-- pv_equiv track=rewrite | github.com/Camilocastellanos1002/Learning-Python | clase9 (12-10-2023)/contaminacion.py | menor_problem
-- ===== SOURCE A (Python) =====
-- def menor_problem(names,smells,illegal_towns,pollution_rivers):
--     sum=[]
--     for i in range(len(names)):
--         sum.append(smells[i]+illegal_towns[i]+pollution_rivers[i])
--     menor=min(sum)
--     position=sum.index(menor)
--     town=names[position]
--     return menor,town
-- ===== SOURCE B (Python) =====
-- def menor_problem(names, smells, illegal_towns, pollution_rivers):
--     best = None
--     for name, a, b, c in zip(names, smells, illegal_towns, pollution_rivers):
--         s = a + b + c
--         if best is None or s < best[0]:
--             best = (s, name)
--     if best is None:
--         raise ValueError("min() arg is an empty sequence")
--     return best
-- ===== Notes on version B (the rewrite author's own statement) =====
-- stated objective: simpler
-- what changed: Replaces the three-phase pipeline (build a sums list, min() over it, list.index to recover the position, then index names) with one pass over zip(names, smells, illegal_towns, pollution_rivers) that keeps the best (sum, town) pair, updating only on strict < so the first minimum wins as in A.
import Mathlib
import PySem

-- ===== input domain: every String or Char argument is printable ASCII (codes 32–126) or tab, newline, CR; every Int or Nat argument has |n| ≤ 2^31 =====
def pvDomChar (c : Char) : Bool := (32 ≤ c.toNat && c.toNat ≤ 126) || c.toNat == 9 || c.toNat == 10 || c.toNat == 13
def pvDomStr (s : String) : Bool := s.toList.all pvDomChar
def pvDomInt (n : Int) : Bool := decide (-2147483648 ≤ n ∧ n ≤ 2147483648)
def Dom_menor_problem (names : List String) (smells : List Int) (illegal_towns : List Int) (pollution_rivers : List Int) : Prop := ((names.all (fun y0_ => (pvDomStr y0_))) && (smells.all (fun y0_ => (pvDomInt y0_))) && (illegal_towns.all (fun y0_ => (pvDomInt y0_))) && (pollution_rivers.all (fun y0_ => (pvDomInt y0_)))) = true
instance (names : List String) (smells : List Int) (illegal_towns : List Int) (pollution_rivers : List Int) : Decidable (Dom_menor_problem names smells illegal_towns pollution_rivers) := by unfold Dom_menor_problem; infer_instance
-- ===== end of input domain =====

-- B replaces A's three-phase pipeline (build a sums list, min() over it, list.index to
-- recover the position, then index names) by one zip pass keeping the best (sum, town)
-- pair, updating on strict < so the first minimum wins; objective: simpler.

-- ===== PORT A =====
def menor_problem (names : List String) (smells : List Int) (illegal_towns : List Int) (pollution_rivers : List Int) : Int × String :=
  let sums := (PySem.List.pyRange 0 (names.length : Int) 1).foldl
    (fun acc i => acc ++ [PySem.List.pyGetD smells i 0 + PySem.List.pyGetD illegal_towns i 0 + PySem.List.pyGetD pollution_rivers i 0]) []
  let menor := (PySem.List.min? sums (fun x => x)).getD 0
  let position := (PySem.List.index? sums menor).getD 0
  let town := PySem.List.pyGetD names (position : Int) ""
  (menor, town)

-- ===== PORT B =====
def menor_problem_alt (names : List String) (smells : List Int) (illegal_towns : List Int) (pollution_rivers : List Int) : Int × String :=
  let best := (names.zip (smells.zip (illegal_towns.zip pollution_rivers))).foldl
    (fun best q =>
      let s := q.2.1 + q.2.2.1 + q.2.2.2
      match best with
      | none => some (s, q.1)
      | some b => if s < b.1 then some (s, q.1) else some b)
    none
  match best with
  | some r => r
  | none => (0, "")

-- ===== PRECONDITION & SPEC =====
-- A raises ValueError (min of an empty list) when names = [] and IndexError when one of
-- the three score lists is shorter than names; exactly those inputs are excluded.
def Pre_menor_problem (names : List String) (smells : List Int) (illegal_towns : List Int) (pollution_rivers : List Int) : Prop :=
  names ≠ [] ∧ names.length ≤ smells.length ∧ names.length ≤ illegal_towns.length ∧ names.length ≤ pollution_rivers.length
instance (names : List String) (smells : List Int) (illegal_towns : List Int) (pollution_rivers : List Int) : Decidable (Pre_menor_problem names smells illegal_towns pollution_rivers) := by unfold Pre_menor_problem; infer_instance
def pvWitness_menor_problem : List String × List Int × List Int × List Int :=
  (["ayeres", "bmont", "cvilla"], [3, 1, 2], [0, 4, 0], [2, 0, 5])

def Spec_menor_problem (names : List String) (smells : List Int) (illegal_towns : List Int) (pollution_rivers : List Int) (out : Int × String) : Prop := out = menor_problem_alt names smells illegal_towns pollution_rivers
instance (names : List String) (smells : List Int) (illegal_towns : List Int) (pollution_rivers : List Int) (out : Int × String) : Decidable (Spec_menor_problem names smells illegal_towns pollution_rivers out) := by unfold Spec_menor_problem; infer_instance

-- ===== CLAIM (what is proved, stated in full; the proofs are below) =====
def Claim_equal_menor_problem : Prop := ∀ (names : List String) (smells : List Int) (illegal_towns : List Int) (pollution_rivers : List Int), Dom_menor_problem names smells illegal_towns pollution_rivers → Pre_menor_problem names smells illegal_towns pollution_rivers → Spec_menor_problem names smells illegal_towns pollution_rivers (menor_problem names smells illegal_towns pollution_rivers)

-- ===== LEMMAS AND PROOFS =====

-- (sum, name) pairs of the four zipped input lists (truncates at the shortest, like zip)
def pvPairs : List String → List Int → List Int → List Int → List (Int × String)
  | n :: ns, a :: as, b :: bs, c :: cs => (a + b + c, n) :: pvPairs ns as bs cs
  | _, _, _, _ => []

-- B's running best on a pair list, seeded with the first pair
def pvFmin : List (Int × String) → Int × String → Int × String
  | [], acc => acc
  | p :: ps, acc => pvFmin ps (if p.1 < acc.1 then p else acc)

lemma pvPairs_eq_zip_map : ∀ (ns : List String) (as bs cs : List Int),
    pvPairs ns as bs cs
      = (ns.zip (as.zip (bs.zip cs))).map (fun q => (q.2.1 + q.2.2.1 + q.2.2.2, q.1)) := by
  intro ns
  induction ns with
  | nil => intro as bs cs; simp [pvPairs]
  | cons n ns ih =>
    intro as bs cs
    cases as with
    | nil => simp [pvPairs]
    | cons a as =>
      cases bs with
      | nil => simp [pvPairs]
      | cons b bs =>
        cases cs with
        | nil => simp [pvPairs]
        | cons c cs => simp [pvPairs, ih]

lemma pvPairs_map_snd : ∀ (ns : List String) (as bs cs : List Int),
    ns.length ≤ as.length → ns.length ≤ bs.length → ns.length ≤ cs.length →
    (pvPairs ns as bs cs).map Prod.snd = ns := by
  intro ns
  induction ns with
  | nil => intro as bs cs _ _ _; simp [pvPairs]
  | cons n ns ih =>
    intro as bs cs ha hb hc
    cases as with
    | nil => simp at ha
    | cons a as =>
      cases bs with
      | nil => simp at hb
      | cons b bs =>
        cases cs with
        | nil => simp at hc
        | cons c cs =>
          simp only [pvPairs, List.map_cons, List.cons.injEq, true_and]
          exact ih as bs cs (by simpa using ha) (by simpa using hb) (by simpa using hc)

-- A's sums list is the first projection of the pair list
lemma pvSums_eq_map_fst : ∀ (ns : List String) (as bs cs : List Int),
    ns.length ≤ as.length → ns.length ≤ bs.length → ns.length ≤ cs.length →
    (List.range ns.length).map
        (fun k => as.getD k 0 + bs.getD k 0 + cs.getD k 0)
      = (pvPairs ns as bs cs).map Prod.fst := by
  intro ns
  induction ns with
  | nil => intro as bs cs _ _ _; simp [pvPairs]
  | cons n ns ih =>
    intro as bs cs ha hb hc
    cases as with
    | nil => simp at ha
    | cons a as =>
      cases bs with
      | nil => simp at hb
      | cons b bs =>
        cases cs with
        | nil => simp at hc
        | cons c cs =>
          rw [List.length_cons, List.range_succ_eq_map, List.map_cons, List.map_map]
          simp only [pvPairs, List.map_cons, List.getD_cons_zero, List.cons.injEq, true_and]
          exact ih as bs cs (by simpa using ha) (by simpa using hb) (by simpa using hc)

-- first-minimum characterisation: pvFmin ps p sits at the index that list.index finds for the running minimum
lemma pvFmin_index : ∀ (ps : List (Int × String)) (p : Int × String),
    ∃ k, PySem.List.index? ((p :: ps).map Prod.fst) ((ps.map Prod.fst).foldl min p.1) = some k
      ∧ (p :: ps)[k]? = some (pvFmin ps p) := by
  intro ps
  induction ps with
  | nil =>
    intro p
    exact ⟨0, by simp, by simp [pvFmin]⟩
  | cons q ps ih =>
    intro p
    by_cases h : q.1 < p.1
    · obtain ⟨k, hk, hg⟩ := ih q
      have hmin : (ps.map Prod.fst).foldl min q.1 ≤ q.1 :=
        (PySem.List.foldl_min_le _ _).1
      have hne : p.1 ≠ (ps.map Prod.fst).foldl min q.1 := by omega
      have hmq : min p.1 q.1 = q.1 := by omega
      refine ⟨k + 1, ?_, ?_⟩
      · rw [List.map_cons, List.map_cons, List.foldl_cons, hmq]
        rw [List.map_cons] at hk
        rw [PySem.List.index?_cons_of_ne _ hne, hk]
        rfl
      · simpa [pvFmin, h] using hg
    · obtain ⟨k, hk, hg⟩ := ih p
      have hpq : p.1 ≤ q.1 := by omega
      have hmineq : min p.1 q.1 = p.1 := by omega
      have hm' : ((q :: ps).map Prod.fst).foldl min p.1 = (ps.map Prod.fst).foldl min p.1 := by
        simp [List.foldl_cons, hmineq]
      have hfm : pvFmin (q :: ps) p = pvFmin ps p := by simp [pvFmin, h]
      rw [List.map_cons] at hk
      cases k with
      | zero =>
        obtain ⟨hlt, hv, _⟩ := PySem.List.getElem_of_index?_eq_some hk
        have hp1 : p.1 = (ps.map Prod.fst).foldl min p.1 := by simpa using hv
        refine ⟨0, ?_, ?_⟩
        · rw [hm', ← hp1, List.map_cons]
          exact PySem.List.index?_cons_self _ _
        · simp only [List.getElem?_cons_zero] at hg ⊢
          rw [hfm, ← Option.some_inj.mp hg]
      | succ j =>
        obtain ⟨hlt, hv, hfirst⟩ := PySem.List.getElem_of_index?_eq_some hk
        have hp1ne : p.1 ≠ (ps.map Prod.fst).foldl min p.1 := by
          have := hfirst 0 (by omega)
          simpa using this
        have hmle : (ps.map Prod.fst).foldl min p.1 ≤ p.1 :=
          (PySem.List.foldl_min_le _ _).1
        have hq1ne : q.1 ≠ (ps.map Prod.fst).foldl min p.1 := by omega
        have hrest : PySem.List.index? (ps.map Prod.fst) ((ps.map Prod.fst).foldl min p.1) = some j := by
          rw [PySem.List.index?_cons_of_ne _ hp1ne] at hk
          cases hidx : PySem.List.index? (ps.map Prod.fst) ((ps.map Prod.fst).foldl min p.1) with
          | none => rw [hidx] at hk; simp at hk
          | some j' =>
            rw [hidx] at hk
            simp only [Option.map_some, Option.some.injEq] at hk
            simp only [Option.some.injEq]
            omega
        refine ⟨j + 2, ?_, ?_⟩
        · rw [hm', List.map_cons, List.map_cons,
            PySem.List.index?_cons_of_ne _ hp1ne,
            PySem.List.index?_cons_of_ne _ hq1ne, hrest]
          rfl
        · rw [hfm]
          simp only [List.getElem?_cons_succ] at hg ⊢
          exact hg

lemma pvFoldl_some : ∀ (ps : List (Int × String)) (a : Int × String),
    ps.foldl (fun best p => match best with
      | none => some p
      | some b2 => if p.1 < b2.1 then some p else some b2) (some a)
      = some (pvFmin ps a) := by
  intro ps
  induction ps with
  | nil => intro a; simp [pvFmin]
  | cons p ps ih =>
    intro a
    simp only [List.foldl_cons, pvFmin]
    rw [← ih (if p.1 < a.1 then p else a)]
    congr 1
    by_cases h : p.1 < a.1 <;> simp [h]

-- the two ports agree on any nonempty, long-enough input
lemma pvMain (names : List String) (smells illegal_towns pollution_rivers : List Int)
    (hne : names ≠ []) (ha : names.length ≤ smells.length)
    (hb : names.length ≤ illegal_towns.length) (hc : names.length ≤ pollution_rivers.length) :
    menor_problem names smells illegal_towns pollution_rivers
      = menor_problem_alt names smells illegal_towns pollution_rivers := by
  cases names with
  | nil => exact absurd rfl hne
  | cons n ns =>
  cases smells with
  | nil => simp at ha
  | cons a as =>
  cases illegal_towns with
  | nil => simp at hb
  | cons b bs =>
  cases pollution_rivers with
  | nil => simp at hc
  | cons c cs =>
  -- A's sums list is the fst-projection of the pair list
  have hsums : (PySem.List.pyRange 0 ((n :: ns).length : Int) 1).foldl
      (fun acc i => acc ++ [PySem.List.pyGetD (a :: as) i 0 + PySem.List.pyGetD (b :: bs) i 0 + PySem.List.pyGetD (c :: cs) i 0]) []
      = (pvPairs (n :: ns) (a :: as) (b :: bs) (c :: cs)).map Prod.fst := by
    rw [PySem.List.foldl_append_singleton_eq_map, PySem.List.pyRange_one, List.map_map]
    rw [← pvSums_eq_map_fst (n :: ns) (a :: as) (b :: bs) (c :: cs) ha hb hc]
    apply List.map_congr_left
    intro k hk
    simp
  obtain ⟨k, hk, hg⟩ := pvFmin_index (pvPairs ns as bs cs) (a + b + c, n)
  have hpairs : pvPairs (n :: ns) (a :: as) (b :: bs) (c :: cs)
      = (a + b + c, n) :: pvPairs ns as bs cs := rfl
  have hk' : PySem.List.index? ((a + b + c) :: (pvPairs ns as bs cs).map Prod.fst)
      (((pvPairs ns as bs cs).map Prod.fst).foldl min (a + b + c)) = some k := by
    simpa using hk
  -- the first component of the selected pair is the minimum
  have hAfst : ((pvPairs ns as bs cs).map Prod.fst).foldl min (a + b + c)
      = (pvFmin (pvPairs ns as bs cs) (a + b + c, n)).1 := by
    obtain ⟨hlt, hv, _⟩ := PySem.List.getElem_of_index?_eq_some hk'
    have h1 : ((a + b + c) :: (pvPairs ns as bs cs).map Prod.fst)[k]?
        = (((a + b + c, n) :: pvPairs ns as bs cs)[k]?).map Prod.fst := by
      rw [show (a + b + c) :: (pvPairs ns as bs cs).map Prod.fst
            = ((a + b + c, n) :: pvPairs ns as bs cs).map Prod.fst from rfl,
          List.getElem?_map]
    rw [List.getElem?_eq_getElem hlt, hg] at h1
    rw [← hv, Option.some_inj.mp h1]
  -- the second component is the town A indexes
  have htown : (n :: ns).getD k ""
      = (pvFmin (pvPairs ns as bs cs) (a + b + c, n)).2 := by
    have hsnd := pvPairs_map_snd (n :: ns) (a :: as) (b :: bs) (c :: cs) ha hb hc
    have h2 : ((pvPairs (n :: ns) (a :: as) (b :: bs) (c :: cs)).map Prod.snd)[k]?
        = ((pvPairs (n :: ns) (a :: as) (b :: bs) (c :: cs))[k]?).map Prod.snd := by
      rw [List.getElem?_map]
    rw [hsnd, hpairs, hg] at h2
    rw [List.getD_eq_getElem?_getD, h2]
    rfl
  -- evaluate A
  have hA : menor_problem (n :: ns) (a :: as) (b :: bs) (c :: cs)
      = ((pvFmin (pvPairs ns as bs cs) (a + b + c, n)).1,
         (pvFmin (pvPairs ns as bs cs) (a + b + c, n)).2) := by
    unfold menor_problem
    simp only [hsums, hpairs, List.map_cons, PySem.List.min?_id_cons, Option.getD_some, hk',
      PySem.List.pyGetD_natCast, Prod.mk.injEq]
    exact ⟨hAfst, htown⟩
  -- evaluate B
  have hB : menor_problem_alt (n :: ns) (a :: as) (b :: bs) (c :: cs)
      = pvFmin (pvPairs ns as bs cs) (a + b + c, n) := by
    unfold menor_problem_alt
    have hfold : ((n :: ns).zip ((a :: as).zip ((b :: bs).zip (c :: cs)))).foldl
        (fun best q =>
          let s := q.2.1 + q.2.2.1 + q.2.2.2
          match best with
          | none => some (s, q.1)
          | some b2 => if s < b2.1 then some (s, q.1) else some b2)
        none
        = (pvPairs (n :: ns) (a :: as) (b :: bs) (c :: cs)).foldl
          (fun best p => match best with
            | none => some p
            | some b2 => if p.1 < b2.1 then some p else some b2)
          (none : Option (Int × String)) := by
      rw [pvPairs_eq_zip_map, List.foldl_map]
    rw [hfold, hpairs, List.foldl_cons]
    rw [show (match (none : Option (Int × String)) with
          | none => some (a + b + c, n)
          | some b2 => if (a + b + c, n).1 < b2.1 then some (a + b + c, n) else some b2)
        = some (a + b + c, n) from rfl]
    rw [pvFoldl_some]
  rw [hA, hB]

-- ===== VERDICT (by name: the statement is the Claim_ definition above) =====
theorem menor_problem_spec : Claim_equal_menor_problem := by
  intro names smells illegal_towns pollution_rivers _ hpre
  obtain ⟨hne, ha, hb, hc⟩ := hpre
  exact pvMain names smells illegal_towns pollution_rivers hne ha hb hc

THE TASK
Which lines of the records above hold the word "hsums"? Copy each one out.

THE COMPLETED TASK
  have hsums : (PySem.List.pyRange 0 ((n :: ns).length : Int) 1).foldl
    simp only [hsums, hpairs, List.map_cons, PySem.List.min?_id_cons, Option.getD_some, hk',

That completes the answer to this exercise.